(Beginning of Records to process)

-- pv_equiv track=rewrite | github.com/Cohunefatuniformness570/english-words-knowledge-graph | src/viz/render_frames_rectangular.py | timeline_totals
-- ===== SOURCE A (Python) =====
-- def timeline_totals(timeline: dict[int, dict[str, int]]) -> tuple[dict[int, int], dict[int, int]]:
--     total_counts: dict[int, int] = {}
--     new_counts: dict[int, int] = {}
--     previous: dict[str, int] = {}
--     for year in sorted(timeline.keys()):
--         counts = timeline[year]
--         total_counts[year] = sum(counts.values())
--         new_words = 0
--         for prefix, count in counts.items():
--             prev = previous.get(prefix, 0)
--             if count > prev:
--                 new_words += count - prev
--             previous[prefix] = count
--         new_counts[year] = new_words
--     return total_counts, new_counts
-- ===== SOURCE B (Python) =====
-- def timeline_totals(timeline: dict[int, dict[str, int]]) -> tuple[dict[int, int], dict[int, int]]:
--     years = sorted(timeline.keys())
--     total_counts = {y: sum(timeline[y].values()) for y in years}
--     new_counts = {}
--     for i, y in enumerate(years):
--         n = 0
--         for prefix, count in timeline[y].items():
--             prev = _prev_count(prefix, years, timeline, i)
--             if count > prev:
--                 n += count - prev
--         new_counts[y] = n
--     return total_counts, new_counts
--
--
-- def _prev_count(prefix, years, timeline, i):
--     # last count recorded for this prefix in any earlier year, 0 if none
--     for j in range(i - 1, -1, -1):
--         counts = timeline[years[j]]
--         if prefix in counts:
--             return counts[prefix]
--     return 0
-- ===== Notes on version B (the rewrite author's own statement) =====
-- stated objective: alternative
-- what changed: B drops the mutable `previous` dict threaded through the year loop and instead recomputes each prefix's previous count with a stateless backward scan over earlier years (helper _prev_count), building both result dicts directly over the sorted years.
import Mathlib
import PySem

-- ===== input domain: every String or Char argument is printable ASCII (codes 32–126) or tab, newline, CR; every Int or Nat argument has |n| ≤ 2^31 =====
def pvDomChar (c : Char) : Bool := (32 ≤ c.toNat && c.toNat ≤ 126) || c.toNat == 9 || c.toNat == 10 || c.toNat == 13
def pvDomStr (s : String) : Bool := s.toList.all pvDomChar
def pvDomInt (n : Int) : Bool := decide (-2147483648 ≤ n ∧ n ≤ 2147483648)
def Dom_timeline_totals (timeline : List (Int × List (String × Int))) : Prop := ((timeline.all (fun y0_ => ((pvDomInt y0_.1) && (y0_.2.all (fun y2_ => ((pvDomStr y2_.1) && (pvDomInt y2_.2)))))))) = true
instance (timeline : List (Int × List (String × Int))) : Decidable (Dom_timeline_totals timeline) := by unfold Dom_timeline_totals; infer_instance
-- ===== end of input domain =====

-- B replaces the mutable `previous` dict threaded through the year loop by a stateless
-- backward scan over earlier years for each prefix (alternative decomposition; not faster).

-- ===== PORT A =====
def timeline_totals (timeline : List (Int × List (String × Int))) : (List (Int × Int)) × (List (Int × Int)) :=
  let tl : PySem.Dict Int (List (String × Int)) := PySem.Dict.mk timeline
  let fin := (PySem.List.sorted tl.keys (fun x => x) false).foldl
    (fun (st : PySem.Dict Int Int × PySem.Dict Int Int × PySem.Dict String Int) year =>
      let counts := tl.getD year []   -- timeline[year]: year comes from the keys, KeyError impossible
      let totalc := st.1.insert year ((counts.map Prod.snd).sum)
      let inner := counts.foldl
        (fun (s : Int × PySem.Dict String Int) pc =>
          let prev := s.2.getD pc.1 0
          (if pc.2 > prev then s.1 + (pc.2 - prev) else s.1, s.2.insert pc.1 pc.2))
        (0, st.2.2)
      (totalc, st.2.1.insert year inner.1, inner.2))
    (PySem.Dict.empty, PySem.Dict.empty, PySem.Dict.empty)
  (fin.1.items, fin.2.1.items)

-- ===== PORT B =====
-- _prev_count: scan years[i-1] … years[0] for the first one containing the prefix
def pvPrevCount (tl : PySem.Dict Int (List (String × Int))) (p : String) (years : List Int) : Nat → Int
  | 0 => 0
  | j + 1 =>
    let counts := tl.getD (years.getD j 0) []      -- years[j], index always in range
    match (PySem.Dict.mk counts).get? p with
    | some c => c
    | none => pvPrevCount tl p years j

def timeline_totals_alt (timeline : List (Int × List (String × Int))) : (List (Int × Int)) × (List (Int × Int)) :=
  let tl : PySem.Dict Int (List (String × Int)) := PySem.Dict.mk timeline
  let years := PySem.List.sorted tl.keys (fun x => x) false
  let total := years.map (fun y => (y, ((tl.getD y []).map Prod.snd).sum))
  let newc := (PySem.List.enumerate years 0).map (fun iy =>
    (iy.2, (tl.getD iy.2 []).foldl (fun n pc =>
        let prev := pvPrevCount tl pc.1 years iy.1.toNat
        if pc.2 > prev then n + (pc.2 - prev) else n) 0))
  (total, newc)

-- ===== PRECONDITION & SPEC =====
-- Pre_ requires distinct year keys and distinct prefix keys inside each year: the Python
-- argument is a dict of dicts, so every actual Python input satisfies this; association
-- lists with duplicate keys represent no Python dict and are excluded.
def Pre_timeline_totals (timeline : List (Int × List (String × Int))) : Prop :=
  (timeline.map Prod.fst).Nodup ∧ ∀ pr ∈ timeline, (pr.2.map Prod.fst).Nodup
instance (timeline : List (Int × List (String × Int))) : Decidable (Pre_timeline_totals timeline) := by
  unfold Pre_timeline_totals; infer_instance

def pvWitness_timeline_totals : (List (Int × List (String × Int))) :=
  [(1, [("a", 2)]), (2, [("a", 3), ("b", 1)])]

def Spec_timeline_totals (timeline : List (Int × List (String × Int))) (out : (List (Int × Int)) × (List (Int × Int))) : Prop := out = timeline_totals_alt timeline
instance (timeline : List (Int × List (String × Int))) (out : (List (Int × Int)) × (List (Int × Int))) : Decidable (Spec_timeline_totals timeline out) := by unfold Spec_timeline_totals; infer_instance

-- ===== CLAIM (what is proved, stated in full; the proofs are below) =====
def Claim_equal_timeline_totals : Prop := ∀ (timeline : List (Int × List (String × Int))), Dom_timeline_totals timeline → Pre_timeline_totals timeline → Spec_timeline_totals timeline (timeline_totals timeline)

-- ===== LEMMAS AND PROOFS =====

-- B's per-year entries, named for the induction
def pvTotEntry (tl : PySem.Dict Int (List (String × Int))) (y : Int) : Int × Int :=
  (y, ((tl.getD y []).map Prod.snd).sum)

def pvNewEntry (tl : PySem.Dict Int (List (String × Int))) (years : List Int) (k : Nat) (y : Int) : Int × Int :=
  (y, (tl.getD y []).foldl (fun n pc =>
        let prev := pvPrevCount tl pc.1 years k
        if pc.2 > prev then n + (pc.2 - prev) else n) 0)

-- A's inner loop: with distinct prefixes, the accumulated sum only consults the INITIAL prev
theorem pvInner_fst (counts : List (String × Int)) (h : (counts.map Prod.fst).Nodup)
    (nw : Int) (prev : PySem.Dict String Int) :
    (counts.foldl
      (fun (s : Int × PySem.Dict String Int) pc =>
        let p := s.2.getD pc.1 0
        (if pc.2 > p then s.1 + (pc.2 - p) else s.1, s.2.insert pc.1 pc.2))
      (nw, prev)).1
    = counts.foldl (fun n pc =>
        let p := prev.getD pc.1 0
        if pc.2 > p then n + (pc.2 - p) else n) nw := by
  induction counts generalizing nw prev with
  | nil => rfl
  | cons hd tail ih =>
    simp only [List.map_cons, List.nodup_cons] at h
    simp only [List.foldl_cons]
    rw [ih h.2]
    apply PySem.List.foldl_congr_mem
    intro acc x hx
    have hne : x.1 ≠ hd.1 := by
      intro e
      exact h.1 (e ▸ List.mem_map_of_mem hx)
    simp [PySem.Dict.getD_insert, hne]

-- A's inner loop: final prev answers lookups like the dict `counts` laid over the old prev
theorem pvInner_snd (counts : List (String × Int)) (h : (counts.map Prod.fst).Nodup)
    (nw : Int) (prev : PySem.Dict String Int) (p : String) :
    ((counts.foldl
      (fun (s : Int × PySem.Dict String Int) pc =>
        let q := s.2.getD pc.1 0
        (if pc.2 > q then s.1 + (pc.2 - q) else s.1, s.2.insert pc.1 pc.2))
      (nw, prev)).2).getD p 0
    = match (PySem.Dict.mk counts).get? p with
      | some c => c
      | none => prev.getD p 0 := by
  induction counts generalizing nw prev with
  | nil => rfl
  | cons hd tail ih =>
    obtain ⟨q, c⟩ := hd
    simp only [List.map_cons, List.nodup_cons] at h
    simp only [List.foldl_cons]
    rw [ih h.2]
    rw [PySem.Dict.get?_mk_cons]
    by_cases hqp : q = p
    · subst hqp
      have hnone : (PySem.Dict.mk tail).get? q = none := by
        rw [PySem.Dict.get?_eq_none_iff_not_mem_keys]
        simpa [PySem.Dict.keys_mk] using h.1
      simp [hnone, PySem.Dict.getD_insert_self]
    · have hb : (q == p) = false := by simp [hqp]
      simp only [hb, Bool.false_eq_true, if_false]
      cases hgp : (PySem.Dict.mk tail).get? p with
      | some c' => simp
      | none => simp [PySem.Dict.getD_insert, Ne.symm hqp]

-- A's loop body, named for the induction (definitionally the fold body of the port)
def pvStepA (tl : PySem.Dict Int (List (String × Int)))
    (st : PySem.Dict Int Int × PySem.Dict Int Int × PySem.Dict String Int) (year : Int) :
    PySem.Dict Int Int × PySem.Dict Int Int × PySem.Dict String Int :=
  let counts := tl.getD year []
  let totalc := st.1.insert year ((counts.map Prod.snd).sum)
  let inner := counts.foldl
    (fun (s : Int × PySem.Dict String Int) pc =>
      let prev := s.2.getD pc.1 0
      (if pc.2 > prev then s.1 + (pc.2 - prev) else s.1, s.2.insert pc.1 pc.2))
    (0, st.2.2)
  (totalc, st.2.1.insert year inner.1, inner.2)

-- the main loop invariant
theorem pvMain (tl : PySem.Dict Int (List (String × Int))) (ys : List Int)
    (hnd : ys.Nodup) (hcnt : ∀ y ∈ ys, ((tl.getD y []).map Prod.fst).Nodup) :
    ∀ (rest done : List Int) (tc nc : PySem.Dict Int Int) (prev : PySem.Dict String Int),
    ys = done ++ rest →
    tc.keys = done → nc.keys = done →
    (∀ p, prev.getD p 0 = pvPrevCount tl p ys done.length) →
    (rest.foldl (pvStepA tl) (tc, nc, prev)).1.items = tc.items ++ rest.map (pvTotEntry tl) ∧
    (rest.foldl (pvStepA tl) (tc, nc, prev)).2.1.items
      = nc.items ++ (PySem.List.enumerate rest (done.length : Int)).map
          (fun iy => pvNewEntry tl ys iy.1.toNat iy.2) := by
  intro rest
  induction rest with
  | nil =>
    intro done tc nc prev h htc hnc hprev
    simp [PySem.List.enumerate_nil]
  | cons y rest' ih =>
    intro done tc nc prev h htc hnc hprev
    have hnd' := hnd
    rw [h, List.nodup_append] at hnd'
    have hyd : y ∉ done := by
      intro hm
      exact (hnd'.2.2 y hm y (by simp)) rfl
    have hymem : y ∈ ys := by rw [h]; simp
    have hcq := hcnt y hymem
    have hcontc : tc.contains y = false := by
      cases hcb : tc.contains y
      · rfl
      · have hk := (PySem.Dict.contains_iff_mem_keys (d := tc) (k := y)).mp hcb
        exact absurd (htc ▸ hk) hyd
    have hconn : nc.contains y = false := by
      cases hcb : nc.contains y
      · rfl
      · have hk := (PySem.Dict.contains_iff_mem_keys (d := nc) (k := y)).mp hcb
        exact absurd (hnc ▸ hk) hyd
    have hgety : ys.getD done.length 0 = y := by
      rw [h, List.getD_eq_getElem?_getD, List.getElem?_append_right (le_refl _)]
      simp
    -- the updated prev dict realises pvPrevCount at index done.length + 1
    have hprev' : ∀ p,
        (((tl.getD y []).foldl
          (fun (s : Int × PySem.Dict String Int) pc =>
            let prev := s.2.getD pc.1 0
            (if pc.2 > prev then s.1 + (pc.2 - prev) else s.1, s.2.insert pc.1 pc.2))
          (0, prev)).2).getD p 0 = pvPrevCount tl p ys (done.length + 1) := by
      intro p
      rw [pvInner_snd _ hcq]
      simp only [pvPrevCount, hgety]
      cases hg : (PySem.Dict.mk (tl.getD y [])).get? p with
      | some c => rfl
      | none => exact hprev p
    -- the inner sum is B's entry at index done.length
    have hinner1 : ((tl.getD y []).foldl
          (fun (s : Int × PySem.Dict String Int) pc =>
            let prev := s.2.getD pc.1 0
            (if pc.2 > prev then s.1 + (pc.2 - prev) else s.1, s.2.insert pc.1 pc.2))
          (0, prev)).1 = (pvNewEntry tl ys done.length y).2 := by
      rw [pvInner_fst _ hcq]
      unfold pvNewEntry
      apply PySem.List.foldl_congr_mem
      intro acc x _
      rw [hprev x.1]
    have hstep : pvStepA tl (tc, nc, prev) y =
        (tc.insert y (((tl.getD y []).map Prod.snd).sum),
         nc.insert y ((tl.getD y []).foldl
          (fun (s : Int × PySem.Dict String Int) pc =>
            let prev := s.2.getD pc.1 0
            (if pc.2 > prev then s.1 + (pc.2 - prev) else s.1, s.2.insert pc.1 pc.2))
          (0, prev)).1,
         ((tl.getD y []).foldl
          (fun (s : Int × PySem.Dict String Int) pc =>
            let prev := s.2.getD pc.1 0
            (if pc.2 > prev then s.1 + (pc.2 - prev) else s.1, s.2.insert pc.1 pc.2))
          (0, prev)).2) := rfl
    obtain ⟨g1, g2⟩ := ih (done ++ [y])
      (tc.insert y (((tl.getD y []).map Prod.snd).sum))
      (nc.insert y ((tl.getD y []).foldl
          (fun (s : Int × PySem.Dict String Int) pc =>
            let prev := s.2.getD pc.1 0
            (if pc.2 > prev then s.1 + (pc.2 - prev) else s.1, s.2.insert pc.1 pc.2))
          (0, prev)).1)
      (((tl.getD y []).foldl
          (fun (s : Int × PySem.Dict String Int) pc =>
            let prev := s.2.getD pc.1 0
            (if pc.2 > prev then s.1 + (pc.2 - prev) else s.1, s.2.insert pc.1 pc.2))
          (0, prev)).2)
      (by rw [h]; simp)
      (by rw [PySem.Dict.keys_insert_of_not_contains _ _ hcontc, htc])
      (by rw [PySem.Dict.keys_insert_of_not_contains _ _ hconn, hnc])
      (by simpa using hprev')
    constructor
    · rw [List.foldl_cons, hstep, g1,
        PySem.Dict.items_insert_of_not_contains _ _ hcontc]
      simp [pvTotEntry]
    · rw [List.foldl_cons, hstep, g2,
        PySem.Dict.items_insert_of_not_contains _ _ hconn, hinner1]
      rw [PySem.List.enumerate_cons]
      simp only [List.map_cons, List.length_append, List.length_cons, List.length_nil]
      push_cast
      simp [pvNewEntry]

-- ===== VERDICT (by name: the statement is the Claim_ definition above) =====
theorem timeline_totals_spec : Claim_equal_timeline_totals := by
  intro timeline _ hpre
  unfold Spec_timeline_totals
  set tl : PySem.Dict Int (List (String × Int)) := PySem.Dict.mk timeline with htl
  set ys : List Int := PySem.List.sorted tl.keys (fun x => x) false with hys
  have hperm : ys.Perm (timeline.map Prod.fst) := by
    simpa [htl, PySem.Dict.keys_mk] using PySem.List.sorted_perm tl.keys (fun x => x) false
  have hnd : ys.Nodup := hperm.nodup_iff.mpr hpre.1
  have hcnt : ∀ y ∈ ys, ((tl.getD y []).map Prod.fst).Nodup := by
    intro y hy
    cases hg : tl.get? y with
    | none => simp [PySem.Dict.getD_of_get?_eq_none _ _ hg]
    | some v =>
      rw [PySem.Dict.getD_of_get?_eq_some _ _ hg]
      have hmem : (y, v) ∈ timeline := PySem.Dict.mem_items_of_get?_eq_some _ hg
      exact hpre.2 _ hmem
  have hA : timeline_totals timeline =
      ((ys.foldl (pvStepA tl) (PySem.Dict.empty, PySem.Dict.empty, PySem.Dict.empty)).1.items,
       (ys.foldl (pvStepA tl) (PySem.Dict.empty, PySem.Dict.empty, PySem.Dict.empty)).2.1.items) := rfl
  have hB : timeline_totals_alt timeline =
      (ys.map (pvTotEntry tl),
       (PySem.List.enumerate ys 0).map (fun iy => pvNewEntry tl ys iy.1.toNat iy.2)) := rfl
  obtain ⟨g1, g2⟩ := pvMain tl ys hnd hcnt ys [] PySem.Dict.empty PySem.Dict.empty PySem.Dict.empty
    rfl rfl rfl (by intro p; simp [pvPrevCount])
  rw [hA, hB, g1, g2]
  simp [PySem.Dict.empty]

(End of Records to process)

Wherever a line above contains "return", copy that line.

Finished exercise:
--     return total_counts, new_counts
--     return total_counts, new_counts
--             return counts[prefix]
--     return 0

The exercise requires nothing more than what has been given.